- **Problem**: Copy each line of the records below, from the first through the one that contains "import PySem", exactly as written.
** Records for this task follows **
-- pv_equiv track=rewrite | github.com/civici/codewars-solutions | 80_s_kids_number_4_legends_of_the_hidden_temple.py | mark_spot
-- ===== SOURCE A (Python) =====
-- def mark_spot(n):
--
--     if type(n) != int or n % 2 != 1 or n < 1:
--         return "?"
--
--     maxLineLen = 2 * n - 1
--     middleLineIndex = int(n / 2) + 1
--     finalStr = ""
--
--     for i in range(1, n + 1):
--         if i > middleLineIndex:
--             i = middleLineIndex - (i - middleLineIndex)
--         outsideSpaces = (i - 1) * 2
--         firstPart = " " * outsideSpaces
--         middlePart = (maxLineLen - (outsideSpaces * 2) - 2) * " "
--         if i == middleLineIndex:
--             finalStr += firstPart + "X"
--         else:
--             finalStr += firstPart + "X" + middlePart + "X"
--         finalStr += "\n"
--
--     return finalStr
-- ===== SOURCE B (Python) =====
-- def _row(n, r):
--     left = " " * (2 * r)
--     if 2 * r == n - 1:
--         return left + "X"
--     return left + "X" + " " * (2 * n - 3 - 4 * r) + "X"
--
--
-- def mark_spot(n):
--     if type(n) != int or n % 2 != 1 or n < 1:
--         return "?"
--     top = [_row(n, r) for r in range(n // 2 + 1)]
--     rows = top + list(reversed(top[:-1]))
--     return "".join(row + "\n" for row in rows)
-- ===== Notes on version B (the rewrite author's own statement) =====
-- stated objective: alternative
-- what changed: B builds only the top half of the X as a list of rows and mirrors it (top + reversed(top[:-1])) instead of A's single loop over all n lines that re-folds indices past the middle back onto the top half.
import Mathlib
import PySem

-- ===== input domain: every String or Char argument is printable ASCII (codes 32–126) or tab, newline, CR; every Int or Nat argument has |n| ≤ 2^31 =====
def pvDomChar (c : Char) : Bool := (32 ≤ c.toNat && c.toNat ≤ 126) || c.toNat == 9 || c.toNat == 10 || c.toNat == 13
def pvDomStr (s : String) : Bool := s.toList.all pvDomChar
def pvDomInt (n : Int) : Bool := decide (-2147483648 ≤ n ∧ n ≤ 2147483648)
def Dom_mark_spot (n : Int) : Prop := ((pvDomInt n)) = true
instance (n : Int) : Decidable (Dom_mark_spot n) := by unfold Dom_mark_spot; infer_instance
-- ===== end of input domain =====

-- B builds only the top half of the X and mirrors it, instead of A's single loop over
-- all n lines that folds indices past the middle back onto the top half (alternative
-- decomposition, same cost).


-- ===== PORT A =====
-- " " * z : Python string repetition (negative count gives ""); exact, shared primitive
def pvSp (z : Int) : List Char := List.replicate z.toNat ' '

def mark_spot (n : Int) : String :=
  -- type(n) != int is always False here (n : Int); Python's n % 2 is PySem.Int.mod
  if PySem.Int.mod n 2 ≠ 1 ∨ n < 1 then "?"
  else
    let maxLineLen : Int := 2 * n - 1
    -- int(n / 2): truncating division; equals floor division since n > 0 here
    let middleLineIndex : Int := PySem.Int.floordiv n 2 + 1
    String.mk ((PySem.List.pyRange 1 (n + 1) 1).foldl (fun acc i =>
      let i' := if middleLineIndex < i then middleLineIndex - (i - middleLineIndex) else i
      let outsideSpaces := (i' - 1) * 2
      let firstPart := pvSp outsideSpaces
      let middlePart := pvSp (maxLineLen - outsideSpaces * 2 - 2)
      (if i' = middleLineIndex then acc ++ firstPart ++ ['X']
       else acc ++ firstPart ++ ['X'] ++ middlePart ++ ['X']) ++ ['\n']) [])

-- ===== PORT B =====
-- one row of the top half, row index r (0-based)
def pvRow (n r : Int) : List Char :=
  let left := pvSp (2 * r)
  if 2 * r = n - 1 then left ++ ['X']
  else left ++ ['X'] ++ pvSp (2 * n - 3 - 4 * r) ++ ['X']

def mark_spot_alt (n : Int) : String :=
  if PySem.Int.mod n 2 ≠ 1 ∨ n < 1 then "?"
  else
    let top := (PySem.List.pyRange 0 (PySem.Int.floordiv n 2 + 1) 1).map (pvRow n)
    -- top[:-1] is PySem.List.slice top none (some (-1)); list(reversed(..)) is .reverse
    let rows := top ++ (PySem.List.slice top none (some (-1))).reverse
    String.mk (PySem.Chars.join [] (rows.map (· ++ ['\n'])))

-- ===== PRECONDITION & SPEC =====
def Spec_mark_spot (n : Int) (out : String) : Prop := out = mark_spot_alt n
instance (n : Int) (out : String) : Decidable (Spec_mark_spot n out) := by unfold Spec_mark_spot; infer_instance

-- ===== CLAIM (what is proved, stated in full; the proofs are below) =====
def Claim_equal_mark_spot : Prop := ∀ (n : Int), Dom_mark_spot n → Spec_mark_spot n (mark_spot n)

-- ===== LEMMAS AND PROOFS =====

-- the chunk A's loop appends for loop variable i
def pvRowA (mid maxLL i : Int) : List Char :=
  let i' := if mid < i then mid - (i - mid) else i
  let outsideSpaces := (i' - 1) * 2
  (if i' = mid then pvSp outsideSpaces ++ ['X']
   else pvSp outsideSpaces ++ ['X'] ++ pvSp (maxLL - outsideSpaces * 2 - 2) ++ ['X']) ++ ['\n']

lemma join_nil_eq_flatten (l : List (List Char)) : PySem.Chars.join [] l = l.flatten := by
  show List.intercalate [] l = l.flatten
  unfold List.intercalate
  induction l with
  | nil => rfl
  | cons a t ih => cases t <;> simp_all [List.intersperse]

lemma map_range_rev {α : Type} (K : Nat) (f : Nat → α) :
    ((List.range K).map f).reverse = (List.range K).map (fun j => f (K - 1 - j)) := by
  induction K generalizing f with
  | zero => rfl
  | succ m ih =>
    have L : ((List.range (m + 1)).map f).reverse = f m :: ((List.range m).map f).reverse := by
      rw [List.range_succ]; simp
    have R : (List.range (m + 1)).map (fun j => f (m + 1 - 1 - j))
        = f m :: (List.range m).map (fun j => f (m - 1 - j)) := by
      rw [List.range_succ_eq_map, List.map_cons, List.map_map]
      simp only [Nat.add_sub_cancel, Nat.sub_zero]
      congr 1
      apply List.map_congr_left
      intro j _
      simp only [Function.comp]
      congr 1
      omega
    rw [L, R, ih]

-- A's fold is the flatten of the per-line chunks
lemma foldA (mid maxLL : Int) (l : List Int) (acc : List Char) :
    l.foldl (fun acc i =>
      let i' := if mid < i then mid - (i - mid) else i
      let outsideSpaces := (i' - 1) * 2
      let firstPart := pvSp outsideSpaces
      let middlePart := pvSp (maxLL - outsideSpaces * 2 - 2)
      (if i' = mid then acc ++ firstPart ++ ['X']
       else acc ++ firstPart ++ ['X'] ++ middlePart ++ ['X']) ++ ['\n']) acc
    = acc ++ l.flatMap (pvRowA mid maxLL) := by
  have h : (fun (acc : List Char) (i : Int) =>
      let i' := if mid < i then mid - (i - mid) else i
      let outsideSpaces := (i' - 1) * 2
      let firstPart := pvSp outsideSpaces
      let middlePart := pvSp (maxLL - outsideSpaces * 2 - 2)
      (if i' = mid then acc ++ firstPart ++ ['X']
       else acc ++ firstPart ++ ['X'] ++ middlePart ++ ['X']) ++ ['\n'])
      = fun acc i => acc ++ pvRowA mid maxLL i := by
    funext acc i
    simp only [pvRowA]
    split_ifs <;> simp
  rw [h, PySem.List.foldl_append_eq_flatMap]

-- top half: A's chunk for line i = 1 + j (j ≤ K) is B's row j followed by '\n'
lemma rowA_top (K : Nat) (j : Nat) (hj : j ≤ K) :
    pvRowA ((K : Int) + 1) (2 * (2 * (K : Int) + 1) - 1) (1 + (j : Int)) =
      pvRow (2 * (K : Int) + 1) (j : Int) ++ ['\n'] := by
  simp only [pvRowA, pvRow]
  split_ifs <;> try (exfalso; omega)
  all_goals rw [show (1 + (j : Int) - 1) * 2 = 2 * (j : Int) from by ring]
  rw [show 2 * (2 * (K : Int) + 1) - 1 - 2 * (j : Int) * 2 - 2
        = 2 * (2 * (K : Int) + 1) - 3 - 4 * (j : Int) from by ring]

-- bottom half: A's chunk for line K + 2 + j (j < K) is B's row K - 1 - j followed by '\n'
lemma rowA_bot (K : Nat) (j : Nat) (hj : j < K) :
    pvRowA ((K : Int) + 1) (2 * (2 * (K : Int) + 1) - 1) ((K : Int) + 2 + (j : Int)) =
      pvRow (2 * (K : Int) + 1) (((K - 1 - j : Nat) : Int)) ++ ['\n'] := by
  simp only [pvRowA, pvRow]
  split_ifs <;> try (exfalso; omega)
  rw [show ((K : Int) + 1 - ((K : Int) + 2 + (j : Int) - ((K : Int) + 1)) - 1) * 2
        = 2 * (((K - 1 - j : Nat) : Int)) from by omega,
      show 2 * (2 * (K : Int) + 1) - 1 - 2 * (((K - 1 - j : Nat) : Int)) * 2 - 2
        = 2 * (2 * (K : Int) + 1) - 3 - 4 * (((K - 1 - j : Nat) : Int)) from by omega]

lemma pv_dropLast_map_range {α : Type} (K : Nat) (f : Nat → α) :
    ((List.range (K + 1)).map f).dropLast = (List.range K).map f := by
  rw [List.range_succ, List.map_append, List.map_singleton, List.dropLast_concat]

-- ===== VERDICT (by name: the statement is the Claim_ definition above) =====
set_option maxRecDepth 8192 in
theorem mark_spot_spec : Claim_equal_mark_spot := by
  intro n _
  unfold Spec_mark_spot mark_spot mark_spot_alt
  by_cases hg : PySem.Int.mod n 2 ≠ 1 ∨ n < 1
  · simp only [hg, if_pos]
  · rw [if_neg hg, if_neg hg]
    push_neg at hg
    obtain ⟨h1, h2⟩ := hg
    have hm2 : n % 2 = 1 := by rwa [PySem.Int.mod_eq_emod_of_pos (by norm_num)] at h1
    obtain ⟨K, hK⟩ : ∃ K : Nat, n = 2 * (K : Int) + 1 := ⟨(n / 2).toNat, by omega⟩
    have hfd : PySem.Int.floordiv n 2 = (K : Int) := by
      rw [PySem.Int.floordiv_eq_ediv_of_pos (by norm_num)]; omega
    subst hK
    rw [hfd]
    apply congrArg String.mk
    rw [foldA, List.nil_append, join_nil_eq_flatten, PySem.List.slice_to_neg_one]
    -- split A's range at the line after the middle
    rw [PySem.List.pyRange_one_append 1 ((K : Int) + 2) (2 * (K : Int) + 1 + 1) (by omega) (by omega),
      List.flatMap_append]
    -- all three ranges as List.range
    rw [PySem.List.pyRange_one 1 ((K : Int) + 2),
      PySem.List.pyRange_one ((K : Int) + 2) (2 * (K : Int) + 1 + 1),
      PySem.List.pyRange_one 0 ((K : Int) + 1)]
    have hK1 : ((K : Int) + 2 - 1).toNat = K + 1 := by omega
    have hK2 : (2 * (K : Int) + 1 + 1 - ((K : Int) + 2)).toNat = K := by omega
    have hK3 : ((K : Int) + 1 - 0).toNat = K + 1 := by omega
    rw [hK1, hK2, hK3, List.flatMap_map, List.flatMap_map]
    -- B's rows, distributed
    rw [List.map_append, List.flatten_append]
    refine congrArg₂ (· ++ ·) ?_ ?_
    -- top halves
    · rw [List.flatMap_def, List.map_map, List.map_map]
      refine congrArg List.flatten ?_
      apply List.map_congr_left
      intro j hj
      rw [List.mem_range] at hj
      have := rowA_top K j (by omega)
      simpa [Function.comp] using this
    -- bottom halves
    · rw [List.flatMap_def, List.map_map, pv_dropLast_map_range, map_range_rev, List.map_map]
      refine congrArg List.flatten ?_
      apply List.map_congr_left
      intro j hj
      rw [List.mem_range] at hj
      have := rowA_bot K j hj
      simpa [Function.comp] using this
** End of Records for this task **
- **The answer**:
-- pv_equiv track=rewrite | github.com/civici/codewars-solutions | 80_s_kids_number_4_legends_of_the_hidden_temple.py | mark_spot
-- ===== SOURCE A (Python) =====
-- def mark_spot(n):
--
--     if type(n) != int or n % 2 != 1 or n < 1:
--         return "?"
--
--     maxLineLen = 2 * n - 1
--     middleLineIndex = int(n / 2) + 1
--     finalStr = ""
--
--     for i in range(1, n + 1):
--         if i > middleLineIndex:
--             i = middleLineIndex - (i - middleLineIndex)
--         outsideSpaces = (i - 1) * 2
--         firstPart = " " * outsideSpaces
--         middlePart = (maxLineLen - (outsideSpaces * 2) - 2) * " "
--         if i == middleLineIndex:
--             finalStr += firstPart + "X"
--         else:
--             finalStr += firstPart + "X" + middlePart + "X"
--         finalStr += "\n"
--
--     return finalStr
-- ===== SOURCE B (Python) =====
-- def _row(n, r):
--     left = " " * (2 * r)
--     if 2 * r == n - 1:
--         return left + "X"
--     return left + "X" + " " * (2 * n - 3 - 4 * r) + "X"
--
--
-- def mark_spot(n):
--     if type(n) != int or n % 2 != 1 or n < 1:
--         return "?"
--     top = [_row(n, r) for r in range(n // 2 + 1)]
--     rows = top + list(reversed(top[:-1]))
--     return "".join(row + "\n" for row in rows)
-- ===== Notes on version B (the rewrite author's own statement) =====
-- stated objective: alternative
-- what changed: B builds only the top half of the X as a list of rows and mirrors it (top + reversed(top[:-1])) instead of A's single loop over all n lines that re-folds indices past the middle back onto the top half.
import Mathlib
import PySem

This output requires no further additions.